Fossil Fuel Divest Harvard is a coalition of students, alumni, and faculty fighting for a just and sustainable future. We won a major victory in 2021 when we got Harvard to divest its endowment from fossil fuels. But we are still fighting for Harvard to become a true climate leader.

Why did Harvard Divest?

Divestment is the opposite of an investment – it simply means getting rid of stocks, bonds, or investment funds that are unethical or morally ambiguous. Campaigns for divestment have a long and proud history: there have been divestment campaigns for the tobacco industry, South African apartheid, and genocide in Darfur, as well as the fossil fuel industry. Current campus divestment movements include divestment from the prison-industrial complex and from occupied Palestine.

FFDH campaigned for Harvard’s divestment for nearly a decade. In 2021, Harvard admitted that investments in the fossil fuel industry were incompatible with Harvard’s mission, and allowed those investments to expire.

Fossil fuel divestment stigmatizes the fossil fuel industry for its culpability in the climate crisis and frames climate change as a moral crisis. By naming this industry’s singularly destructive influence — and by highlighting the moral dimensions of climate change — the fossil fuel divestment movement aims to shatter the hold that the fossil fuel industry has on our economy and our governments.

And Harvard’s divestment has made a huge impact since 2021: dozens of other institutions have committed to divestment in the wake of this historic victory. When Harvard allows itself to be a leader, others follow.

Why does more work still need to be done?

Harvard has the institutional power to do much more in service to our planet, and as the climate crisis worsens, it has the obligation to act on that power. As long as Harvard has any ties to the fossil fuel industry — as long as it takes money from oil companies for climate research, as long as it allows them to recruit students on campus, and as long as its administrators and corporation members continue to consult for them and hold positions on their boards — Harvard gives the industry social license to operate. Harvard remains complicit in their climate abuses.

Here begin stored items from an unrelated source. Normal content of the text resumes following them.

-- pv_equiv track=rewrite | github.com/tennieskil/advent_of_code_2024 | day_17_part2.py | find_a
-- ===== SOURCE A (Python) =====
-- def find_a(program: tuple[int]) -> int:
--     valid_a = [0]
--     for number in program[::-1]:
--         new_valid_a = []
--         for a in valid_a:
--             for three_bit_combination in range(8):
--                 new_a = a * 8 + three_bit_combination
--                 printed_number = (5 ^ 6 ^ (new_a % 8) ^
--                                   (new_a >> (5 ^ (new_a % 8)))) % 8
--                 if number == printed_number:
--                     new_valid_a.append(new_a)
--         valid_a = new_valid_a
--     return valid_a
-- ===== SOURCE B (Python) =====
-- def find_a(program):
--     results = []
--
--     def solve(idx, a):
--         if idx < 0:
--             results.append(a)
--             return
--         for combo in range(8):
--             new_a = a * 8 + combo
--             printed = (5 ^ 6 ^ (new_a % 8) ^ (new_a >> (5 ^ (new_a % 8)))) % 8
--             if printed == program[idx]:
--                 solve(idx - 1, new_a)
--
--     solve(len(program) - 1, 0)
--     return results
-- ===== Notes on version B (the rewrite author's own statement) =====
-- stated objective: alternative
-- what changed: B replaces A's breadth-first level-by-level loop (rebuilding a whole candidate list per program digit) by depth-first recursive backtracking solve(idx, a) that extends one candidate at a time from the last program index downward and appends finished candidates to a results list; ascending combos reproduce A's output order exactly.
import Mathlib
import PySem

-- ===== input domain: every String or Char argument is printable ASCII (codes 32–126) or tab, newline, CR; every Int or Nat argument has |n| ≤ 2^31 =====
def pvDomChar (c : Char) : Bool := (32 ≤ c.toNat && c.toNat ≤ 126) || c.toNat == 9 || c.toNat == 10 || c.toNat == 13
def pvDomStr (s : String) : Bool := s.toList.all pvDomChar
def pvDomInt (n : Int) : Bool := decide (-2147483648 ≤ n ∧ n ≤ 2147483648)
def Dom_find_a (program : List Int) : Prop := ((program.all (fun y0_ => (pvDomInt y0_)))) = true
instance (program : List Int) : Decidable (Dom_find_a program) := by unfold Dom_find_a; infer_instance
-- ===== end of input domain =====

-- B replaces A's breadth-first level-by-level candidate list by depth-first recursive backtracking; objective: alternative (same cost).

-- ===== PORT A =====
-- shared helper: the printed digit (5 ^ 6 ^ (x % 8) ^ (x >> (5 ^ (x % 8)))) % 8;
-- the shift amount 5 ^ (x % 8) is always in 0..7, so '.toNat' is exact here.
def printedNum (x : Int) : Int :=
  PySem.Int.mod
    (PySem.Int.bxor (PySem.Int.bxor (PySem.Int.bxor 5 6) (PySem.Int.mod x 8))
      (x >>> (PySem.Int.bxor 5 (PySem.Int.mod x 8)).toNat)) 8

def find_a (program : List Int) : List Int :=
  -- for number in program[::-1]:  (slice with step -1 never fails, so getD [] is exact)
  ((PySem.List.slice? program none none (-1)).getD []).foldl
    (fun valid_a number =>
      valid_a.foldl
        (fun new_valid_a a =>
          (PySem.List.pyRange 0 8 1).foldl
            (fun acc tbc =>
              let new_a := a * 8 + tbc
              if number = printedNum new_a then acc ++ [new_a] else acc)
            new_valid_a)
        [])
    [0]

-- ===== PORT B =====
-- solve(idx, a): fuel = idx + 1 (idx < 0 is fuel = 0); results is the shared
-- accumulator list of Source B, threaded explicitly.  program[idx] is always in
-- range here (idx starts at len-1 and only decreases), so pyGetD is exact.
def pvSolve (program : List Int) : Nat → Int → List Int → List Int
  | 0, a, results => results ++ [a]
  | Nat.succ idx, a, results =>
    (PySem.List.pyRange 0 8 1).foldl
      (fun acc combo =>
        let new_a := a * 8 + combo
        if printedNum new_a == PySem.List.pyGetD program (idx : Int) 0
        then pvSolve program idx new_a acc else acc)
      results

def find_a_alt (program : List Int) : List Int :=
  pvSolve program program.length 0 []

-- ===== PRECONDITION & SPEC =====
def Spec_find_a (program : List Int) (out : List Int) : Prop := out = find_a_alt program
instance (program : List Int) (out : List Int) : Decidable (Spec_find_a program out) := by unfold Spec_find_a; infer_instance

-- ===== CLAIM =====
def Claim_equal_find_a : Prop := ∀ (program : List Int), Dom_find_a program → Spec_find_a program (find_a program)

-- ===== LEMMAS AND PROOFS =====

-- the candidates a*8+c whose printed digit is `number`, in ascending combo order
def pvMatches (number a : Int) : List Int :=
  ((PySem.List.pyRange 0 8 1).filter (fun c => printedNum (a * 8 + c) == number)).map
    (fun c => a * 8 + c)

-- leaves of the search tree below `a`, digits processed left to right
def pvDfs : List Int → Int → List Int
  | [], a => [a]
  | d :: rest, a => (pvMatches d a).flatMap (pvDfs rest)

lemma pvInner_eq (l : List Int) (number a : Int) (acc : List Int) :
    l.foldl
      (fun acc tbc =>
        let new_a := a * 8 + tbc
        if number = printedNum new_a then acc ++ [new_a] else acc) acc
    = acc ++ ((l.filter (fun c => printedNum (a * 8 + c) == number)).map (fun c => a * 8 + c)) := by
  induction l generalizing acc with
  | nil => simp
  | cons x xs ih =>
    simp only [List.foldl_cons]
    rw [ih, List.filter_cons]
    by_cases h : number = printedNum (a * 8 + x)
    · simp [h]
    · have hb : (printedNum (a * 8 + x) == number) = false := by
        simp; exact fun e => h e.symm
      simp [h, hb]

lemma pvLevelA_eq (valid : List Int) (number : Int) (acc : List Int) :
    valid.foldl
      (fun new_valid_a a =>
        (PySem.List.pyRange 0 8 1).foldl
          (fun acc tbc =>
            let new_a := a * 8 + tbc
            if number = printedNum new_a then acc ++ [new_a] else acc)
          new_valid_a) acc
    = acc ++ valid.flatMap (fun a => pvMatches number a) := by
  induction valid generalizing acc with
  | nil => simp
  | cons a as ih =>
    simp only [List.foldl_cons, List.flatMap_cons]
    rw [pvInner_eq, ih, List.append_assoc]
    rfl

-- A's outer foldl is the breadth-first traversal of the same search tree
lemma pvAloop_eq (ds valid : List Int) :
    ds.foldl
      (fun valid_a number =>
        valid_a.foldl
          (fun new_valid_a a =>
            (PySem.List.pyRange 0 8 1).foldl
              (fun acc tbc =>
                let new_a := a * 8 + tbc
                if number = printedNum new_a then acc ++ [new_a] else acc)
              new_valid_a) []) valid
    = valid.flatMap (pvDfs ds) := by
  induction ds generalizing valid with
  | nil => simp [pvDfs]
  | cons d rest ih =>
    simp only [List.foldl_cons]
    rw [ih, pvLevelA_eq, List.nil_append, List.flatMap_assoc]
    rfl

-- B's backtracking appends to the accumulator
lemma pvSolve_eq (program : List Int) (k : Nat) (hk : k ≤ program.length) :
    ∀ (a : Int) (results : List Int),
      pvSolve program k a results = results ++ pvDfs ((program.take k).reverse) a := by
  induction k with
  | zero => intro a results; simp [pvSolve, pvDfs]
  | succ k ih =>
    intro a results
    have hk' : k < program.length := hk
    have htake : (program.take (k + 1)).reverse = program[k] :: (program.take k).reverse := by
      rw [List.take_add_one, List.getElem?_eq_getElem hk']
      simp
    rw [htake]
    show (PySem.List.pyRange 0 8 1).foldl
        (fun acc combo =>
          let new_a := a * 8 + combo
          if printedNum new_a == PySem.List.pyGetD program (k : Int) 0
          then pvSolve program k new_a acc else acc) results
      = results ++ (pvMatches program[k] a).flatMap (pvDfs ((program.take k).reverse))
    have hget : PySem.List.pyGetD program (k : Int) 0 = program[k] := by
      simp [PySem.List.pyGetD_natCast, List.getD_eq_getElem?_getD, List.getElem?_eq_getElem hk']
    rw [hget]
    -- expand the 8-element range and discharge with the IH for k ≤ length
    have ih' := ih (Nat.le_of_lt hk')
    unfold pvMatches
    induction (PySem.List.pyRange 0 8 1) generalizing results with
    | nil => simp
    | cons c cs ihc =>
      simp only [List.foldl_cons, List.filter_cons]
      by_cases hc : (printedNum (a * 8 + c) == program[k]) = true
      · rw [if_pos hc, ihc (pvSolve program k (a * 8 + c) results), ih', hc]
        simp
      · rw [if_neg hc, ihc results, Bool.eq_false_iff.mpr hc]
        simp

-- ===== VERDICT =====
theorem find_a_spec : Claim_equal_find_a := by
  intro program _
  show find_a program = find_a_alt program
  simp only [find_a, find_a_alt, PySem.List.slice?_none_none_neg_one, Option.getD_some]
  rw [pvAloop_eq, pvSolve_eq program program.length (Nat.le_refl _), List.take_length]
  simp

Harvard also has positive work to do in cultivating a just and sustainable future. As a nonprofit, Harvard has a duty to work in the best interests of its students and shareholders. That means investing its vast financial resources in sustainability and good community development. It also means listening to its community, which is why we deem democratization to be a necessary step.

Why should we care?

We only get one Earth. It’s up to us to protect our planet and all of its inhabitants from the damaging effects of the fossil fuel industry, a chief perpetrator of climate change, by pushing for dissociation and reinvestment. When Harvard takes a stand against the fossil fuel industry, we show the country and world that we refuse to be complicit in the continued war on human and environmental health.